Records provided
-- pv_equiv track=rewrite | github.com/GavinStrunk/prt-rl | src/prt_rl/common/collectors.py | _have_enough_trajectories
-- ===== SOURCE A (Python) =====
-- from typing import Dict, Optional, List, Tuple, Any
--
-- def _have_enough_trajectories(
--     target_trajectories: int,
--     num_envs: int,
--     episodes_completed_per_env: List[int]
-- ) -> bool:
--     """
--     Check if we have collected at least the target number of full trajectories.
--
--     Args:
--         target_trajectories: The target number of trajectories to collect.
--         num_envs: The number of parallel environments.
--         episodes_completed_per_env: List of completed episode counts per environment.
--
--     Returns:
--         True if we have collected enough trajectories, False otherwise.
--     """
--     base_per_env = target_trajectories // num_envs
--     remainder = target_trajectories % num_envs
--
--     # Check if all envs have at least the base number of episodes
--     if any(count < base_per_env for count in episodes_completed_per_env):
--         return False
--
--     # If evenly divisible, we're done
--     if remainder == 0:
--         return True
--
--     # Need at least `remainder` envs with one extra episode
--     envs_with_extra = sum(1 for count in episodes_completed_per_env if count >= base_per_env + 1)
--     return envs_with_extra >= remainder
-- ===== SOURCE B (Python) =====
-- from typing import List
--
-- def _have_enough_trajectories(
--     target_trajectories: int,
--     num_envs: int,
--     episodes_completed_per_env: List[int]
-- ) -> bool:
--     base_per_env, remainder = divmod(target_trajectories, num_envs)
--     # Sort once; the smallest count tells whether every env reached the floor,
--     # and the remainder-th largest count tells whether enough envs got an extra.
--     s = sorted(episodes_completed_per_env)
--     if s and s[0] < base_per_env:
--         return False
--     if remainder <= 0:
--         return True
--     if remainder > len(s):
--         return False
--     return s[len(s) - remainder] >= base_per_env + 1
-- ===== Notes on version B (the rewrite author's own statement) =====
-- stated objective: alternative
-- what changed: Replaces A's linear guard-and-count (all counts >= floor, then count envs above the floor vs the remainder) by a sort-based order-statistic check: sort the counts once, read the minimum s[0] for the floor guard and the remainder-th largest element s[len-remainder] for the surplus check.
import Mathlib
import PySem

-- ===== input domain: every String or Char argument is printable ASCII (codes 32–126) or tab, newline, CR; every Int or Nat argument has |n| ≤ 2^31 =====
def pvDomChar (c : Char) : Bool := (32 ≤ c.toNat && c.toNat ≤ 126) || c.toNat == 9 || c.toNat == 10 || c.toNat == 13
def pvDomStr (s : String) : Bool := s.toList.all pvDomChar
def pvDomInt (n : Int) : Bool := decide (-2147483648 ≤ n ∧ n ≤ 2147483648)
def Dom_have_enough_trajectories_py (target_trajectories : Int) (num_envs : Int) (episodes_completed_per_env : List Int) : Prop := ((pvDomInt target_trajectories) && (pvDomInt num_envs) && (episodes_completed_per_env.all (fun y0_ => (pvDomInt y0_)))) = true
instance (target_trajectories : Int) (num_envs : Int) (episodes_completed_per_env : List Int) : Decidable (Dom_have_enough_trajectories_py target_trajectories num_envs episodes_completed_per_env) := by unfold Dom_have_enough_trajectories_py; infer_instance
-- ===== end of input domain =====

-- B replaces A's linear guard-and-count by a sort-based order-statistic check:
-- sort once, read the minimum for the floor guard and the remainder-th largest
-- element for the surplus check (objective: alternative).

-- ===== PORT A =====
def have_enough_trajectories_py (target_trajectories : Int) (num_envs : Int) (episodes_completed_per_env : List Int) : Bool :=
  let base_per_env := PySem.Int.floordiv target_trajectories num_envs
  let remainder := PySem.Int.mod target_trajectories num_envs
  if episodes_completed_per_env.any (fun count => count < base_per_env) then false
  else if remainder = 0 then true
  else
    let envs_with_extra :=
      episodes_completed_per_env.foldl (fun acc count => if count ≥ base_per_env + 1 then acc + 1 else acc) (0 : Int)
    envs_with_extra ≥ remainder

-- ===== PORT B =====
def have_enough_trajectories_py_alt (target_trajectories : Int) (num_envs : Int) (episodes_completed_per_env : List Int) : Bool :=
  let base_per_env := PySem.Int.floordiv target_trajectories num_envs
  let remainder := PySem.Int.mod target_trajectories num_envs
  let s := PySem.List.sorted episodes_completed_per_env (fun x => x) false
  -- `if s and s[0] < base_per_env` (s[0] only read when s is nonempty)
  if !s.isEmpty && decide (s.headD 0 < base_per_env) then false
  else if remainder ≤ 0 then true
  else if remainder > (s.length : Int) then false
  else
    -- s[len(s) - remainder]; here 0 < remainder ≤ len s, so the index is in range
    match PySem.List.pyGet? s ((s.length : Int) - remainder) with
    | some v => decide (v ≥ base_per_env + 1)
    | none => false

-- ===== PRECONDITION & SPEC =====
-- Pre_ excludes only num_envs = 0, where A raises ZeroDivisionError.
def Pre_have_enough_trajectories_py (target_trajectories : Int) (num_envs : Int) (episodes_completed_per_env : List Int) : Prop := num_envs ≠ 0
instance (target_trajectories : Int) (num_envs : Int) (episodes_completed_per_env : List Int) : Decidable (Pre_have_enough_trajectories_py target_trajectories num_envs episodes_completed_per_env) := by unfold Pre_have_enough_trajectories_py; infer_instance

def pvWitness_have_enough_trajectories_py : Int × Int × List Int := (5, 2, [3, 2])

def Spec_have_enough_trajectories_py (target_trajectories : Int) (num_envs : Int) (episodes_completed_per_env : List Int) (out : Bool) : Prop := out = have_enough_trajectories_py_alt target_trajectories num_envs episodes_completed_per_env
instance (target_trajectories : Int) (num_envs : Int) (episodes_completed_per_env : List Int) (out : Bool) : Decidable (Spec_have_enough_trajectories_py target_trajectories num_envs episodes_completed_per_env out) := by unfold Spec_have_enough_trajectories_py; infer_instance

-- ===== CLAIM (what is proved, stated in full; the proofs are below) =====
def Claim_equal_have_enough_trajectories_py : Prop := ∀ (target_trajectories : Int) (num_envs : Int) (episodes_completed_per_env : List Int), Dom_have_enough_trajectories_py target_trajectories num_envs episodes_completed_per_env → Pre_have_enough_trajectories_py target_trajectories num_envs episodes_completed_per_env → Spec_have_enough_trajectories_py target_trajectories num_envs episodes_completed_per_env (have_enough_trajectories_py target_trajectories num_envs episodes_completed_per_env)

-- ===== LEMMAS AND PROOFS =====

-- A's counting fold is a countP.
lemma foldl_extra_eq_countP (base : Int) (xs : List Int) :
    xs.foldl (fun acc count => if count >= base + 1 then acc + 1 else acc) (0 : Int)
      = (xs.countP (fun count => decide (base + 1 <= count)) : Int) := by
  simpa [ge_iff_le] using PySem.List.foldl_ite_add_one (fun count => count >= base + 1) xs (0 : Int)

-- A's `any` guard read off the head of the sorted list.
lemma any_lt_eq_sorted_head (base : Int) (xs : List Int) :
    (xs.any (fun count => decide (count < base)))
      = (!(PySem.List.sorted xs (fun x => x) false).isEmpty
          && decide ((PySem.List.sorted xs (fun x => x) false).headD 0 < base)) := by
  cases hs : PySem.List.sorted xs (fun x => x) false with
  | nil =>
    have hx : xs = [] := (PySem.List.sorted_eq_nil_iff xs (fun x => x) false).mp hs
    subst hx; simp
  | cons m t =>
    have hmin : ∀ y ∈ xs, m <= y := by
      intro y hy
      simpa using PySem.List.key_head_sorted_le (xs := xs) (key := fun x => x) hs y hy
    have hmem : m ∈ xs := by
      have : m ∈ PySem.List.sorted xs (fun x => x) false := by rw [hs]; simp
      exact (PySem.List.mem_sorted xs (fun x => x) false m).mp this
    simp only [List.isEmpty_cons, List.headD_cons, Bool.not_false, Bool.true_and]
    by_cases h : m < base
    · simp only [h, decide_true]
      exact List.any_eq_true.mpr ⟨m, hmem, by simpa using h⟩
    · simp only [h, decide_false]
      refine List.any_eq_false.mpr ?_
      intro y hy
      simp only [decide_eq_true_eq]
      exact fun hlt => h (lt_of_le_of_lt (hmin y hy) hlt)

-- In a nondecreasing list, "at least k elements are >= v" iff the k-th largest is >= v.
lemma countP_ge_iff_orderstat (v : Int) : ∀ (s : List Int), s.Pairwise (· ≤ ·) →
    ∀ (k : Nat), 1 ≤ k → k ≤ s.length →
    (k ≤ s.countP (fun c => decide (v ≤ c)) ↔ v ≤ s.getD (s.length - k) 0) := by
  intro s
  induction s with
  | nil =>
    intro _ k hk hk'
    simp only [List.length_nil, Nat.le_zero] at hk'
    exact absurd hk (by omega)
  | cons a s' ih =>
    intro hp k hk hk'
    have ha : ∀ b ∈ s', a ≤ b := (List.pairwise_cons.mp hp).1
    have hp' := (List.pairwise_cons.mp hp).2
    have hcle := List.countP_le_length (l := s') (p := fun c => decide (v ≤ c))
    rw [List.countP_cons]
    by_cases hle : k ≤ s'.length
    · have hidx : (a :: s').length - k = (s'.length - k) + 1 := by
        simp only [List.length_cons]; omega
      rw [hidx, List.getD_cons_succ]
      by_cases hva : v ≤ a
      · have hall : s'.countP (fun c => decide (v ≤ c)) = s'.length :=
          List.countP_eq_length.mpr (fun b hb => by simpa using le_trans hva (ha b hb))
        have hmemidx : s'.length - k < s'.length := by omega
        have hR : v ≤ s'.getD (s'.length - k) 0 := by
          have hm : s'.getD (s'.length - k) 0 ∈ s' := by
            rw [List.getD_eq_getElem _ _ hmemidx]
            exact List.getElem_mem _
          exact le_trans hva (ha _ hm)
        refine iff_of_true ?_ hR
        simp only [hva, decide_true, if_true, hall]
        omega
      · have hz : (if decide (v ≤ a) then 1 else 0) = 0 := by simp [hva]
        rw [hz, Nat.add_zero]
        exact ih hp' k hk hle
    · have hk2 : k = s'.length + 1 := by
        simp only [List.length_cons] at hk'; omega
      have hidx : (a :: s').length - k = 0 := by
        simp only [List.length_cons]; omega
      rw [hidx, List.getD_cons_zero]
      by_cases hva : v ≤ a
      · have hall : s'.countP (fun c => decide (v ≤ c)) = s'.length :=
          List.countP_eq_length.mpr (fun b hb => by simpa using le_trans hva (ha b hb))
        refine iff_of_true ?_ hva
        simp only [hva, decide_true, if_true, hall]
        omega
      · have hz : (if decide (v ≤ a) then 1 else 0) = 0 := by simp [hva]
        rw [hz, Nat.add_zero]
        refine iff_of_false ?_ hva
        omega

-- ===== VERDICT (by name: the statement is the Claim_ definition above) =====
theorem have_enough_trajectories_py_spec : Claim_equal_have_enough_trajectories_py := by
  intro t n xs _ _
  unfold Spec_have_enough_trajectories_py have_enough_trajectories_py have_enough_trajectories_py_alt
  simp only []
  set base := PySem.Int.floordiv t n with hbase
  set rem := PySem.Int.mod t n with hrem
  set s := PySem.List.sorted xs (fun x => x) false with hs
  have hguard := any_lt_eq_sorted_head base xs
  rw [← hs] at hguard
  rw [← hguard]
  by_cases hany : (xs.any fun count => decide (count < base)) = true
  · rw [if_pos hany, if_pos hany]
  · rw [if_neg hany, if_neg hany]
    have hperm : s.Perm xs := PySem.List.sorted_perm ..
    have hcnt : xs.countP (fun count => decide (base + 1 ≤ count))
        = s.countP (fun count => decide (base + 1 ≤ count)) := (hperm.countP_eq _).symm
    have hlen : s.length = xs.length := hperm.length_eq
    have hpw : s.Pairwise (· ≤ ·) := by
      have := PySem.List.sorted_pairwise (xs := xs) (key := fun x => x)
      simpa [← hs] using this
    by_cases hrem0 : rem = 0
    · rw [if_pos hrem0]
      rw [if_pos (by omega : rem ≤ 0)]
    · rw [if_neg hrem0]
      rw [foldl_extra_eq_countP, hcnt]
      by_cases hremneg : rem ≤ 0
      · rw [if_pos hremneg]
        simp only [ge_iff_le, decide_eq_true_eq]
        omega
      · rw [if_neg hremneg]
        by_cases hbig : rem > (s.length : Int)
        · rw [if_pos hbig]
          have hle := List.countP_le_length (l := s) (p := fun count => decide (base + 1 ≤ count))
          simp only [ge_iff_le, decide_eq_false_iff_not, not_le]
          omega
        · rw [if_neg hbig]
          have hk1 : 1 ≤ rem.toNat := by omega
          have hk2 : rem.toNat ≤ s.length := by omega
          have hidx0 : (0:Int) ≤ (s.length : Int) - rem := by omega
          rw [PySem.List.pyGet?_eq_some_getElem s hidx0 (by omega)]
          have hio := countP_ge_iff_orderstat (base + 1) s hpw rem.toNat hk1 hk2
          have hgetd : s.getD (s.length - rem.toNat) 0 = s[((s.length : Int) - rem).toNat] := by
            rw [List.getD_eq_getElem _ _ (by omega : s.length - rem.toNat < s.length)]
            congr 1
            omega
          rw [hgetd] at hio
          simp only [ge_iff_le, decide_eq_decide]
          constructor
          · intro h
            exact hio.mp (by omega)
          · intro h
            have := hio.mpr h
            omega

Task details
Copy every line above that holds the word "instance".

Final answer
instance (target_trajectories : Int) (num_envs : Int) (episodes_completed_per_env : List Int) : Decidable (Dom_have_enough_trajectories_py target_trajectories num_envs episodes_completed_per_env) := by unfold Dom_have_enough_trajectories_py; infer_instance
instance (target_trajectories : Int) (num_envs : Int) (episodes_completed_per_env : List Int) : Decidable (Pre_have_enough_trajectories_py target_trajectories num_envs episodes_completed_per_env) := by unfold Pre_have_enough_trajectories_py; infer_instance
instance (target_trajectories : Int) (num_envs : Int) (episodes_completed_per_env : List Int) (out : Bool) : Decidable (Spec_have_enough_trajectories_py target_trajectories num_envs episodes_completed_per_env out) := by unfold Spec_have_enough_trajectories_py; infer_instance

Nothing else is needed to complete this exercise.